EXERCISE DIRECTIONS
Retype the material exactly, ending with the line containing "-- A: one pass".

RECORDS
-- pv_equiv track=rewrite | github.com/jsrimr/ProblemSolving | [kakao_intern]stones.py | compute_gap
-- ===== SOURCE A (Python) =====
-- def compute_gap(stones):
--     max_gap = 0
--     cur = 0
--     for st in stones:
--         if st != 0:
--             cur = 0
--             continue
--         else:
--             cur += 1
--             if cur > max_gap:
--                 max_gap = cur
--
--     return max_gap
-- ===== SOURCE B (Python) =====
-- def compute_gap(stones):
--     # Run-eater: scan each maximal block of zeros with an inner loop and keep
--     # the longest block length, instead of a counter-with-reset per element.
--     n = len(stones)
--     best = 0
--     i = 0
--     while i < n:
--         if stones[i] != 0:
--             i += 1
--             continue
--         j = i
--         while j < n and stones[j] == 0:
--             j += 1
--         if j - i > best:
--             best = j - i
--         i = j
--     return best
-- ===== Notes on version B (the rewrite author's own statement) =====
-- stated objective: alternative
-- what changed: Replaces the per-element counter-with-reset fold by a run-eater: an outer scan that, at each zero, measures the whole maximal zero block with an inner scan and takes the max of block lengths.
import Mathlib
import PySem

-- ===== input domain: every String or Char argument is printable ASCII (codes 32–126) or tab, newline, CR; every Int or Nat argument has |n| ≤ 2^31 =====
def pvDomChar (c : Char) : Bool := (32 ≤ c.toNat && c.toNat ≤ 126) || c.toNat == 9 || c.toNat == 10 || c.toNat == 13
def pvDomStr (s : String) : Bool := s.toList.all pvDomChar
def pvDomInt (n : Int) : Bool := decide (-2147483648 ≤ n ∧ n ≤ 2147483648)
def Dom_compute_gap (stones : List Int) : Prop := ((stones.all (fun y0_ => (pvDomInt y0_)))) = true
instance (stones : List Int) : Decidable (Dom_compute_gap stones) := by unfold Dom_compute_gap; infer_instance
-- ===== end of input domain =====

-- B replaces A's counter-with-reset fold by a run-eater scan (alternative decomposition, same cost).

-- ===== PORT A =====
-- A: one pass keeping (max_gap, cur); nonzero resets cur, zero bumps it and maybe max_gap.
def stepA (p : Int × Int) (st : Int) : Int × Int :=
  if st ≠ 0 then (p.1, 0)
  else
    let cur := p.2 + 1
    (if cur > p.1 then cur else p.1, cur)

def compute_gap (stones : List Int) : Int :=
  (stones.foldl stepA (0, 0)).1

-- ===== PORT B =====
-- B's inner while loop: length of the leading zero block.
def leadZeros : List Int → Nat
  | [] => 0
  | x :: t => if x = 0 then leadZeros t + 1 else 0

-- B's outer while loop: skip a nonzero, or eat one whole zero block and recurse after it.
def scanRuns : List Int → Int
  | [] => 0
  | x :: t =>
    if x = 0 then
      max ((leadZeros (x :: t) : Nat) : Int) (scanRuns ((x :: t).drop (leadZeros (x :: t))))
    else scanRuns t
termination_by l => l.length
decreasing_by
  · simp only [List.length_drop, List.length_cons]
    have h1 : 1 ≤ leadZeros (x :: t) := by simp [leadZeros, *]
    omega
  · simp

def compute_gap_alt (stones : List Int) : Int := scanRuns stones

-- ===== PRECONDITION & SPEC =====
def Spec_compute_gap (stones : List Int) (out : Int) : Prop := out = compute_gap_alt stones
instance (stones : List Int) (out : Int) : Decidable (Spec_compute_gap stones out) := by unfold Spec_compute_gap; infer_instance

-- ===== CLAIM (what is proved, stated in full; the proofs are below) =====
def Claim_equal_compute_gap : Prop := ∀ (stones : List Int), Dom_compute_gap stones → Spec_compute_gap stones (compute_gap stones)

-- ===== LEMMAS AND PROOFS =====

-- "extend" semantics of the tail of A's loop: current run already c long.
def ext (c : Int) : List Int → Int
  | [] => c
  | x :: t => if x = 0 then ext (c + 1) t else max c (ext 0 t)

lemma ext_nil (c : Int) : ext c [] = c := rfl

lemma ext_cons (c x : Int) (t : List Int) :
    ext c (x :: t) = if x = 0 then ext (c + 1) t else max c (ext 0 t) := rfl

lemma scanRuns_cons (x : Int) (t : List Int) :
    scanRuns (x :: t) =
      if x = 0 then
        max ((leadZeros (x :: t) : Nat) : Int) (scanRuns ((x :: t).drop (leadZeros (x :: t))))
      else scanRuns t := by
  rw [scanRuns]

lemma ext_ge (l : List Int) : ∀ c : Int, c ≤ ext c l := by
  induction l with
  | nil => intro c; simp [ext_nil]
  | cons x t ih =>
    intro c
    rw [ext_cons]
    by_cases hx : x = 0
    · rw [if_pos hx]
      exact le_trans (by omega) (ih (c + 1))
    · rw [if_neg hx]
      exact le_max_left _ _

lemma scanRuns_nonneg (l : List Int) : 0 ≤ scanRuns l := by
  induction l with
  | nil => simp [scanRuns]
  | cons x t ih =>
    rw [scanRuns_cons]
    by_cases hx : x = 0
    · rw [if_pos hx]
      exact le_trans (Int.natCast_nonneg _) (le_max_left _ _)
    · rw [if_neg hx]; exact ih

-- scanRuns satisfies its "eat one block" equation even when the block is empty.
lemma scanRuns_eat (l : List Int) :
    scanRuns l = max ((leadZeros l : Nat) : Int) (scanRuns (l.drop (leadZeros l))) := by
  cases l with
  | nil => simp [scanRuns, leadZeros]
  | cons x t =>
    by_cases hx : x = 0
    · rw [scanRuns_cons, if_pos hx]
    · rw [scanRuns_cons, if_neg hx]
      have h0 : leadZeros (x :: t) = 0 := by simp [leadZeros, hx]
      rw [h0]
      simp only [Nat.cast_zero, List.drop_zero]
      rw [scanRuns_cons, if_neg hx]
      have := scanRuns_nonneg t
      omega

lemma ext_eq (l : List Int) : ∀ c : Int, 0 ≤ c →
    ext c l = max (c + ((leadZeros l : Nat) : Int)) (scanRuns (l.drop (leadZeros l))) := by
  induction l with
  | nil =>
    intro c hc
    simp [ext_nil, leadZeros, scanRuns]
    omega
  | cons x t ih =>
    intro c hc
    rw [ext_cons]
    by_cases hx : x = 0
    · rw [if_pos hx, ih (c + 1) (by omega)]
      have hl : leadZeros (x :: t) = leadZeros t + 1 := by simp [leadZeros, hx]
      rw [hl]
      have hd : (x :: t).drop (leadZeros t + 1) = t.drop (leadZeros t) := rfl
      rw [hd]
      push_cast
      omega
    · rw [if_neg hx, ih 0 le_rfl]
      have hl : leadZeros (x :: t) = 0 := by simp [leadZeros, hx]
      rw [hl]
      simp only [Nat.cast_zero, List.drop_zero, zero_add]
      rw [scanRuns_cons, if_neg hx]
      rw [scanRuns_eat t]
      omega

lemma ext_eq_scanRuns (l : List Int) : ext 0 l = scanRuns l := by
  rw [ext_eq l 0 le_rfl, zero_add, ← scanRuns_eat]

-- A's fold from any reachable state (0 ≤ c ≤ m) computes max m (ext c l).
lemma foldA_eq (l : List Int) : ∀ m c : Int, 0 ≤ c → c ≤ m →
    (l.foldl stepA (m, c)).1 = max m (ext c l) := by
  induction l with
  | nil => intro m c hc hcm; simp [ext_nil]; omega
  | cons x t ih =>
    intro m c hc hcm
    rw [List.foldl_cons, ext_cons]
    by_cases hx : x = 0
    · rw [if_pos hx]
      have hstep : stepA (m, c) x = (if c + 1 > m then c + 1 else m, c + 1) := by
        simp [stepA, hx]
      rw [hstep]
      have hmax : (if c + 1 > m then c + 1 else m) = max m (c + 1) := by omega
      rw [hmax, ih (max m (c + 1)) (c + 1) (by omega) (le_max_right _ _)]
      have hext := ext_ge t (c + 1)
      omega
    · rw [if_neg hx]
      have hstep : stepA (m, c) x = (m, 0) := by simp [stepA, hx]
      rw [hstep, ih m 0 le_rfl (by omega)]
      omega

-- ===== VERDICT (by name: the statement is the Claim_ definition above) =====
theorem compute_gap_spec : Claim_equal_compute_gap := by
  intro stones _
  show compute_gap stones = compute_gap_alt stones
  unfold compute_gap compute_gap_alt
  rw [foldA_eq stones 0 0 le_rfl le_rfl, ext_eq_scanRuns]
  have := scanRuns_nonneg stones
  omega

TASK SOLUTION
-- pv_equiv track=rewrite | github.com/jsrimr/ProblemSolving | [kakao_intern]stones.py | compute_gap
-- ===== SOURCE A (Python) =====
-- def compute_gap(stones):
--     max_gap = 0
--     cur = 0
--     for st in stones:
--         if st != 0:
--             cur = 0
--             continue
--         else:
--             cur += 1
--             if cur > max_gap:
--                 max_gap = cur
--
--     return max_gap
-- ===== SOURCE B (Python) =====
-- def compute_gap(stones):
--     # Run-eater: scan each maximal block of zeros with an inner loop and keep
--     # the longest block length, instead of a counter-with-reset per element.
--     n = len(stones)
--     best = 0
--     i = 0
--     while i < n:
--         if stones[i] != 0:
--             i += 1
--             continue
--         j = i
--         while j < n and stones[j] == 0:
--             j += 1
--         if j - i > best:
--             best = j - i
--         i = j
--     return best
-- ===== Notes on version B (the rewrite author's own statement) =====
-- stated objective: alternative
-- what changed: Replaces the per-element counter-with-reset fold by a run-eater: an outer scan that, at each zero, measures the whole maximal zero block with an inner scan and takes the max of block lengths.
import Mathlib
import PySem

-- ===== input domain: every String or Char argument is printable ASCII (codes 32–126) or tab, newline, CR; every Int or Nat argument has |n| ≤ 2^31 =====
def pvDomChar (c : Char) : Bool := (32 ≤ c.toNat && c.toNat ≤ 126) || c.toNat == 9 || c.toNat == 10 || c.toNat == 13
def pvDomStr (s : String) : Bool := s.toList.all pvDomChar
def pvDomInt (n : Int) : Bool := decide (-2147483648 ≤ n ∧ n ≤ 2147483648)
def Dom_compute_gap (stones : List Int) : Prop := ((stones.all (fun y0_ => (pvDomInt y0_)))) = true
instance (stones : List Int) : Decidable (Dom_compute_gap stones) := by unfold Dom_compute_gap; infer_instance
-- ===== end of input domain =====

-- B replaces A's counter-with-reset fold by a run-eater scan (alternative decomposition, same cost).

-- ===== PORT A =====
-- A: one pass keeping (max_gap, cur); nonzero resets cur, zero bumps it and maybe max_gap.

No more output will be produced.